> **PROBLEM TO SOLVE**: Out of the data below, copy every line with the string "increments".

> **AVAILABLE DATA**:

|---|

-- pv_equiv track=rewrite | github.com/Zishan-IA/TV-Intelligence | prepare_dashboard_data.py | compute_freq_dist
-- ===== SOURCE A (Python) =====
-- def compute_freq_dist(freq_dict):
--     """Turn {device: count} → standard 5-bucket distribution dict."""
--     fc = freq_dict.values()
--     return {
--         "1":    sum(1 for c in fc if c == 1),
--         "2-3":  sum(1 for c in fc if 2 <= c <= 3),
--         "4-6":  sum(1 for c in fc if 4 <= c <= 6),
--         "7-10": sum(1 for c in fc if 7 <= c <= 10),
--         "11+":  sum(1 for c in fc if c >= 11),
--     }
-- ===== SOURCE B (Python) =====
-- def compute_freq_dist(freq_dict):
--     """Turn {device: count} -> standard 5-bucket distribution dict, one pass."""
--     result = {"1": 0, "2-3": 0, "4-6": 0, "7-10": 0, "11+": 0}
--     for c in freq_dict.values():
--         if c == 1:
--             result["1"] += 1
--         elif 2 <= c <= 3:
--             result["2-3"] += 1
--         elif 4 <= c <= 6:
--             result["4-6"] += 1
--         elif 7 <= c <= 10:
--             result["7-10"] += 1
--         elif c >= 11:
--             result["11+"] += 1
--     return result
-- ===== Notes on version B (the rewrite author's own statement) =====
-- stated objective: simpler
-- what changed: Replaces five separate generator-expression scans of the values with a single pass that increments exactly one bucket via an if/elif chain.
import Mathlib
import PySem

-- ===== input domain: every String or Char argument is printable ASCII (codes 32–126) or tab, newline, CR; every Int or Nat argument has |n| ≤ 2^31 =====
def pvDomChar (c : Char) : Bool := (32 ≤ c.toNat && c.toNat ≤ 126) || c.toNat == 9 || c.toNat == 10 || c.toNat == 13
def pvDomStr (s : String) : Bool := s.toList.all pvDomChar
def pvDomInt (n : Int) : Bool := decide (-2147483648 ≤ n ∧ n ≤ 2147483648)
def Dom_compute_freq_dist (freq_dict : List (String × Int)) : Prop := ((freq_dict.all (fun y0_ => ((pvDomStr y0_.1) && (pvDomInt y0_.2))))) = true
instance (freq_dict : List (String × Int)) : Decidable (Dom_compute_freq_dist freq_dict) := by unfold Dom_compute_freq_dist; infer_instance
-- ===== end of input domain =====

-- B replaces A's five separate scans of the values with a single pass that
-- increments exactly one bucket per value (objective: simpler).

-- ===== PORT A =====
-- sum(1 for c in fc if p c)
def pvSumIf (fc : List Int) (p : Int → Bool) : Int :=
  fc.foldl (fun acc c => if p c then acc + 1 else acc) 0

def compute_freq_dist (freq_dict : List (String × Int)) : List (String × Int) :=
  let fc := freq_dict.map (·.2)
  [ ("1",    pvSumIf fc (fun c => c == 1)),
    ("2-3",  pvSumIf fc (fun c => 2 ≤ c && c ≤ 3)),
    ("4-6",  pvSumIf fc (fun c => 4 ≤ c && c ≤ 6)),
    ("7-10", pvSumIf fc (fun c => 7 ≤ c && c ≤ 10)),
    ("11+",  pvSumIf fc (fun c => 11 ≤ c)) ]

-- ===== PORT B =====
-- the loop body: one if/elif chain incrementing exactly one bucket
def pvStep (r : PySem.Dict String Int) (c : Int) : PySem.Dict String Int :=
  if c == 1 then r.modify "1" 0 (· + 1)
  else if 2 ≤ c && c ≤ 3 then r.modify "2-3" 0 (· + 1)
  else if 4 ≤ c && c ≤ 6 then r.modify "4-6" 0 (· + 1)
  else if 7 ≤ c && c ≤ 10 then r.modify "7-10" 0 (· + 1)
  else if 11 ≤ c then r.modify "11+" 0 (· + 1)
  else r

def compute_freq_dist_alt (freq_dict : List (String × Int)) : List (String × Int) :=
  let result : PySem.Dict String Int :=
    PySem.Dict.ofList [("1",0),("2-3",0),("4-6",0),("7-10",0),("11+",0)]
  ((freq_dict.map (·.2)).foldl pvStep result).items

-- ===== PRECONDITION & SPEC =====
def Spec_compute_freq_dist (freq_dict : List (String × Int)) (out : List (String × Int)) : Prop := out = compute_freq_dist_alt freq_dict
instance (freq_dict : List (String × Int)) (out : List (String × Int)) : Decidable (Spec_compute_freq_dist freq_dict out) := by unfold Spec_compute_freq_dist; infer_instance

-- ===== CLAIM (what is proved, stated in full; the proofs are below) =====
def Claim_equal_compute_freq_dist : Prop := ∀ (freq_dict : List (String × Int)), Dom_compute_freq_dist freq_dict → Spec_compute_freq_dist freq_dict (compute_freq_dist freq_dict)

-- ===== LEMMAS AND PROOFS =====

theorem pvSumIf_shift (l : List Int) (p : Int → Bool) (n : Int) :
    l.foldl (fun acc c => if p c then acc + 1 else acc) n = n + pvSumIf l p := by
  induction l generalizing n with
  | nil => simp [pvSumIf]
  | cons x xs ih =>
      simp only [pvSumIf, List.foldl_cons]
      rw [ih, ih]
      split <;> omega

theorem pvSumIf_cons (x : Int) (l : List Int) (p : Int → Bool) :
    pvSumIf (x :: l) p = (if p x then 1 else 0) + pvSumIf l p := by
  simp only [pvSumIf, List.foldl_cons]
  rw [pvSumIf_shift]
  split <;> simp [pvSumIf]

def pvD (a b c d e : Int) : PySem.Dict String Int :=
  PySem.Dict.ofList [("1",a),("2-3",b),("4-6",c),("7-10",d),("11+",e)]

theorem pvD_m1 (a b c d e : Int) : (pvD a b c d e).modify "1" 0 (· + 1) = pvD (a+1) b c d e := by
  simp [pvD, PySem.Dict.ofList, PySem.Dict.modify, PySem.Dict.update, PySem.Dict.insert, PySem.Dict.getD, PySem.Dict.get?, PySem.Dict.empty, List.foldl]

theorem pvD_m2 (a b c d e : Int) : (pvD a b c d e).modify "2-3" 0 (· + 1) = pvD a (b+1) c d e := by
  simp [pvD, PySem.Dict.ofList, PySem.Dict.modify, PySem.Dict.update, PySem.Dict.insert, PySem.Dict.getD, PySem.Dict.get?, PySem.Dict.empty, List.foldl]

theorem pvD_m3 (a b c d e : Int) : (pvD a b c d e).modify "4-6" 0 (· + 1) = pvD a b (c+1) d e := by
  simp [pvD, PySem.Dict.ofList, PySem.Dict.modify, PySem.Dict.update, PySem.Dict.insert, PySem.Dict.getD, PySem.Dict.get?, PySem.Dict.empty, List.foldl]

theorem pvD_m4 (a b c d e : Int) : (pvD a b c d e).modify "7-10" 0 (· + 1) = pvD a b c (d+1) e := by
  simp [pvD, PySem.Dict.ofList, PySem.Dict.modify, PySem.Dict.update, PySem.Dict.insert, PySem.Dict.getD, PySem.Dict.get?, PySem.Dict.empty, List.foldl]

theorem pvD_m5 (a b c d e : Int) : (pvD a b c d e).modify "11+" 0 (· + 1) = pvD a b c d (e+1) := by
  simp [pvD, PySem.Dict.ofList, PySem.Dict.modify, PySem.Dict.update, PySem.Dict.insert, PySem.Dict.getD, PySem.Dict.get?, PySem.Dict.empty, List.foldl]

theorem pvD_items (a b c d e : Int) :
    (pvD a b c d e).items = [("1",a),("2-3",b),("4-6",c),("7-10",d),("11+",e)] := by
  simp [pvD, PySem.Dict.ofList, PySem.Dict.update, PySem.Dict.insert, PySem.Dict.empty, List.foldl]

theorem pv_loop (l : List Int) (a b c d e : Int) :
    (l.foldl pvStep (pvD a b c d e)).items
      = [ ("1",    a + pvSumIf l (fun v => v == 1)),
          ("2-3",  b + pvSumIf l (fun v => 2 ≤ v && v ≤ 3)),
          ("4-6",  c + pvSumIf l (fun v => 4 ≤ v && v ≤ 6)),
          ("7-10", d + pvSumIf l (fun v => 7 ≤ v && v ≤ 10)),
          ("11+",  e + pvSumIf l (fun v => 11 ≤ v)) ] := by
  induction l generalizing a b c d e with
  | nil => simp [pvSumIf, pvD_items]
  | cons x xs ih =>
      simp only [List.foldl_cons, pvStep, pvSumIf_cons]
      split_ifs with h1 h2 h3 h4 h5 <;>
        simp_all [pvD_m1, pvD_m2, pvD_m3, pvD_m4, pvD_m5] <;> omega

-- ===== VERDICT (by name: the statement is the Claim_ definition above) =====
theorem compute_freq_dist_spec : Claim_equal_compute_freq_dist := by
  intro fd _
  show compute_freq_dist fd = compute_freq_dist_alt fd
  show _ = ((fd.map (·.2)).foldl pvStep (pvD 0 0 0 0 0)).items
  rw [pv_loop]
  simp [compute_freq_dist]
-- MAIN LEMMA: A's scanner = split₀ of B's translation, for any lookbehind that is not '<' or '='
set_option maxRecDepth 4096 in
theorem pv_main : ∀ (n : Nat) (cs : List Char), cs.length ≤ n → ∀ (p : Option Char),
    p ≠ some '<' → p ≠ some '=' → pyOkChars p cs = true →
    tokenize_formula_pyAux cs =
      (PySem.Chars.split₀ (tokenize_formula_py_altPieces p cs)).map String.ofList := by
  have h3eq : "<=>".toList = ['<', '=', '>'] := by decide
  have h2eq : "=>".toList = ['=', '>'] := by decide
  intro n
  induction n with
  | zero =>
    intro cs hlen p _ _ _
    rw [List.length_eq_zero_iff.mp (Nat.le_zero.mp hlen)]
    rw [tokenize_formula_pyAux]
    rfl
  | succ n ih =>
    intro cs hlen p hp1 hp2 hok
    match cs with
    | [] =>
      rw [tokenize_formula_pyAux]
      rfl
    | c :: rest =>
      simp only [pyOkChars, Bool.and_eq_true] at hok
      obtain ⟨hc, hrest⟩ := hok
      have hlen' : rest.length ≤ n := by simpa using hlen
      by_cases hws : pyWsChar c = true
      · -- whitespace: both sides skip it
        obtain ⟨hne1, hne2⟩ := pv_ws_spread c hws
        rw [tokenize_formula_pyAux, if_pos hws]
        rw [show tokenize_formula_py_altPieces p (c :: rest)
            = ' ' :: tokenize_formula_py_altPieces (some c) rest by
          rw [tokenize_formula_py_altPieces, pv_expand_ws p c hws]
          rfl]
        rw [pv_split₀_space_cons]
        exact ih rest hlen' (some c) (pv_ne_some c '<' hne1) (pv_ne_some c '=' hne2) hrest
      · by_cases hlt : c = '<'
        · -- '<' must start "<=>"
          subst hlt
          rw [if_neg (by decide), if_pos rfl] at hc
          have htake : rest.take 2 = ['=', '>'] := of_decide_eq_true hc
          obtain ⟨r2, rfl⟩ : ∃ r2, rest = '=' :: '>' :: r2 := by
            cases rest with
            | nil => simp at htake
            | cons d t =>
              cases t with
              | nil => simp at htake
              | cons e r2 =>
                rw [show List.take 2 (d :: e :: r2) = [d, e] from rfl] at htake
                obtain ⟨hd, htake2⟩ := List.cons_eq_cons.mp htake
                obtain ⟨he, -⟩ := List.cons_eq_cons.mp htake2
                exact ⟨r2, by rw [hd, he]⟩
          have hok2 : pyOkChars (some '>') r2 = true := by
            simp only [pyOkChars, Bool.and_eq_true] at hrest
            exact hrest.2.2
          rw [tokenize_formula_pyAux, if_neg (by decide),
            if_pos ⟨by simp, by rw [pv_slice3, h3eq]; rfl⟩,
            show List.drop 2 ('=' :: '>' :: r2) = r2 from rfl]
          rw [show tokenize_formula_py_altPieces p ('<' :: '=' :: '>' :: r2)
              = ' ' :: (['<', '=', '>'] ++ (' ' :: tokenize_formula_py_altPieces (some '>') r2)) by
            simp only [tokenize_formula_py_altPieces, pv_expand_lt p, pv_expand_eq_after_lt,
              pv_expand_gt (some '=')]
            rfl]
          have hlr2 : r2.length ≤ n := by
            simp only [List.length_cons] at hlen'
            omega
          rw [pv_split₀_space_cons, pv_split₀_chunk ['<', '=', '>'] (by decide) (fun x hx => pv_ns_lit x (by simpa using hx))]
          rw [ih r2 hlr2 (some '>') (pv_ne_some '>' '<' (by decide)) (pv_ne_some '>' '=' (by decide)) hok2]
          rfl
        · by_cases heq : c = '='
          · -- '=' with a lookbehind other than '<' must start "=>"
            subst heq
            rw [if_neg (by decide), if_neg (by decide), if_pos rfl] at hc
            rcases Bool.or_eq_true _ _ |>.mp hc with hh | hh
            · have hhead : rest.head? = some '>' := of_decide_eq_true hh
              obtain ⟨r1, rfl⟩ : ∃ r1, rest = '>' :: r1 := by
                cases rest with
                | nil => exact absurd hhead (by simp)
                | cons d r1 =>
                  rw [List.head?_cons, Option.some.injEq] at hhead
                  exact ⟨r1, by rw [hhead]⟩
              have hok1 : pyOkChars (some '>') r1 = true := by
                simp only [pyOkChars, Bool.and_eq_true] at hrest
                exact hrest.2
              have hno3 : ¬(2 < ('=' :: '>' :: r1).length ∧
                  PySem.List.slice ('=' :: '>' :: r1) (some 0) (some 3) = "<=>".toList) := by
                rintro ⟨-, hsl⟩
                rw [pv_slice3, h3eq] at hsl
                simp only [List.take_succ_cons, List.cons_eq_cons] at hsl
                exact absurd hsl.1 (by decide)
              rw [tokenize_formula_pyAux, if_neg (by decide), if_neg hno3,
                if_pos ⟨by simp, by rw [pv_slice2, h2eq]; rfl⟩,
                show List.drop 1 ('>' :: r1) = r1 from rfl]
              rw [show tokenize_formula_py_altPieces p ('=' :: '>' :: r1)
                  = ' ' :: (['=', '>'] ++ (' ' :: tokenize_formula_py_altPieces (some '>') r1)) by
                simp only [tokenize_formula_py_altPieces, pv_expand_eq p hp1,
                  pv_expand_gt (some '=')]
                rfl]
              have hlr1 : r1.length ≤ n := by
                simp only [List.length_cons] at hlen'
                omega
              rw [pv_split₀_space_cons, pv_split₀_chunk ['=', '>'] (by decide) (fun x hx => pv_ns_lit x (Or.inr (by simpa using hx)))]
              rw [ih r1 hlr1 (some '>') (pv_ne_some '>' '<' (by decide)) (pv_ne_some '>' '=' (by decide)) hok1]
              rfl
            · exact absurd (of_decide_eq_true hh) hp1
          · by_cases hgt : c = '>'
            · -- '>' is only legal right after '=', which the lookbehind never is
              subst hgt
              rw [if_neg (by decide), if_neg (by decide), if_neg (by decide), if_pos rfl] at hc
              exact absurd (of_decide_eq_true hc) hp2
            · by_cases hpc : pyPunctChar c = true
              · -- punctuation: a single-character token
                obtain ⟨-, -, hne1, hne2, -, hns⟩ := pv_punct_spread c hpc
                have hno3 : ¬(2 < (c :: rest).length ∧
                    PySem.List.slice (c :: rest) (some 0) (some 3) = "<=>".toList) := by
                  rintro ⟨-, hsl⟩
                  rw [pv_slice3, h3eq] at hsl
                  simp only [List.take_succ_cons, List.cons_eq_cons] at hsl
                  exact hlt hsl.1
                have hno2 : ¬(1 < (c :: rest).length ∧
                    PySem.List.slice (c :: rest) (some 0) (some 2) = "=>".toList) := by
                  rintro ⟨-, hsl⟩
                  rw [pv_slice2, h2eq] at hsl
                  simp only [List.take_succ_cons, List.cons_eq_cons] at hsl
                  exact heq hsl.1
                rw [tokenize_formula_pyAux, if_neg (by simp [hws]), if_neg hno3, if_neg hno2,
                  if_pos hpc]
                rw [show tokenize_formula_py_altPieces p (c :: rest)
                    = ' ' :: ([c] ++ (' ' :: tokenize_formula_py_altPieces (some c) rest)) by
                  rw [tokenize_formula_py_altPieces, pv_expand_punct p c hpc]
                  rfl]
                rw [pv_split₀_space_cons, pv_split₀_chunk [c] (by simp) (by simpa using hns)]
                rw [ih rest hlen' (some c) (pv_ne_some c '<' hne1) (pv_ne_some c '=' hne2) hrest]
                rfl
              · by_cases hwd : pyWordChar c = true
                · -- a word run
                  obtain ⟨-, -, -, -, -, hnsc⟩ := pv_word_spread c hwd
                  have hno3 : ¬(2 < (c :: rest).length ∧
                      PySem.List.slice (c :: rest) (some 0) (some 3) = "<=>".toList) := by
                    rintro ⟨-, hsl⟩
                    rw [pv_slice3, h3eq] at hsl
                    simp only [List.take_succ_cons, List.cons_eq_cons] at hsl
                    exact hlt hsl.1
                  have hno2 : ¬(1 < (c :: rest).length ∧
                      PySem.List.slice (c :: rest) (some 0) (some 2) = "=>".toList) := by
                    rintro ⟨-, hsl⟩
                    rw [pv_slice2, h2eq] at hsl
                    simp only [List.take_succ_cons, List.cons_eq_cons] at hsl
                    exact heq hsl.1
                  rw [tokenize_formula_pyAux, if_neg (by simp [hws]), if_neg hno3, if_neg hno2,
                    if_neg (by simp [hpc]), if_pos hwd, pv_word_span rest]
                  have hsplit : rest = rest.takeWhile pyWordChar ++ rest.dropWhile pyWordChar :=
                    (List.takeWhile_append_dropWhile).symm
                  set w := rest.takeWhile pyWordChar with hwdef
                  set r := rest.dropWhile pyWordChar with hrdef
                  have hwall : ∀ x ∈ w, pyWordChar x = true := fun x hx =>
                    List.mem_takeWhile_imp hx
                  have hlast : pyWordChar (w.getLastD c) = true := pv_getLastD_word c w hwd hwall
                  obtain ⟨-, -, hl1, hl2, -, -⟩ := pv_word_spread _ hlast
                  have hnsrun : ∀ x ∈ c :: w, PySem.Chars.isspace x = false := by
                    intro x hx
                    rcases List.mem_cons.mp hx with rfl | hx'
                    · exact hnsc
                    · exact (pv_word_spread x (hwall x hx')).2.2.2.2.2
                  have hokr : pyOkChars (some (w.getLastD c)) r = true := by
                    apply pv_ok_run
                    rw [← hsplit]
                    exact hrest
                  have hlenr : r.length ≤ n := by
                    rw [hsplit] at hlen'
                    simp at hlen'
                    omega
                  have hihr := ih r hlenr (some (w.getLastD c))
                    (pv_ne_some _ '<' hl1) (pv_ne_some _ '=' hl2) hokr
                  rw [show (c :: rest : List Char) = c :: (w ++ r) by rw [← hsplit],
                    pv_pieces_run w p c r hwd hwall, hihr]
                  match r, hokr with
                  | [], _ =>
                    rw [show tokenize_formula_py_altPieces (some (w.getLastD c)) [] = [] from rfl,
                      List.append_nil, pv_split₀_word (c :: w) (by simp) hnsrun]
                    rfl
                  | d :: r', hokr =>
                    have hdw : pyWordChar d = false :=
                      pv_dropWhile_head pyWordChar rest r' d hrdef.symm
                    have hd : (if pyWsChar d || pyPunctChar d || pyWordChar d then true
                        else if d = '<' then decide ((r' : List Char).take 2 = ['=', '>'])
                        else if d = '=' then decide (r'.head? = some '>') ||
                          decide (some (w.getLastD c) = some '<')
                        else if d = '>' then decide (some (w.getLastD c) = some '=')
                        else false) = true := by
                      simp only [pyOkChars, Bool.and_eq_true] at hokr
                      exact hokr.1
                    obtain ⟨t, ht⟩ : ∃ t,
                        tokenize_formula_py_altExpand (some (w.getLastD c)) d = ' ' :: t := by
                      by_cases h1 : pyWsChar d = true
                      · exact ⟨[], pv_expand_ws _ d h1⟩
                      · by_cases h2 : pyPunctChar d = true
                        · exact ⟨[d, ' '], pv_expand_punct _ d h2⟩
                        · by_cases h3 : d = '<'
                          · subst h3
                            exact ⟨['<'], pv_expand_lt _⟩
                          · by_cases h4 : d = '='
                            · subst h4
                              exact ⟨['='], pv_expand_eq _ (pv_ne_some _ '<' hl1)⟩
                            · by_cases h5 : d = '>'
                              · subst h5
                                exfalso
                                rw [if_neg (by simp [h1, h2, hdw]), if_neg (by decide),
                                  if_neg (by decide), if_pos rfl] at hd
                                exact absurd (of_decide_eq_true hd) (pv_ne_some _ '=' hl2)
                              · exfalso
                                rw [if_neg (by simp [h1, h2, hdw]), if_neg h3, if_neg h4,
                                  if_neg h5] at hd
                                exact absurd hd (by decide)
                    rw [show tokenize_formula_py_altPieces (some (w.getLastD c)) (d :: r')
                        = ' ' :: (t ++ tokenize_formula_py_altPieces (some d) r') by
                      rw [tokenize_formula_py_altPieces, ht]
                      rfl]
                    rw [pv_split₀_chunk (c :: w) (by simp) hnsrun, pv_split₀_space_cons]
                    rfl
                · -- no character class and no operator: pyOkChars is false, vacuous
                  exfalso
                  rw [if_neg (by simp [hws, hpc, hwd]), if_neg hlt, if_neg heq, if_neg hgt] at hc
                  exact absurd hc (by decide)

|---|

> **RESPONSE TO THE TASK**:
-- what changed: Replaces five separate generator-expression scans of the values with a single pass that increments exactly one bucket via an if/elif chain.
-- increments exactly one bucket per value (objective: simpler).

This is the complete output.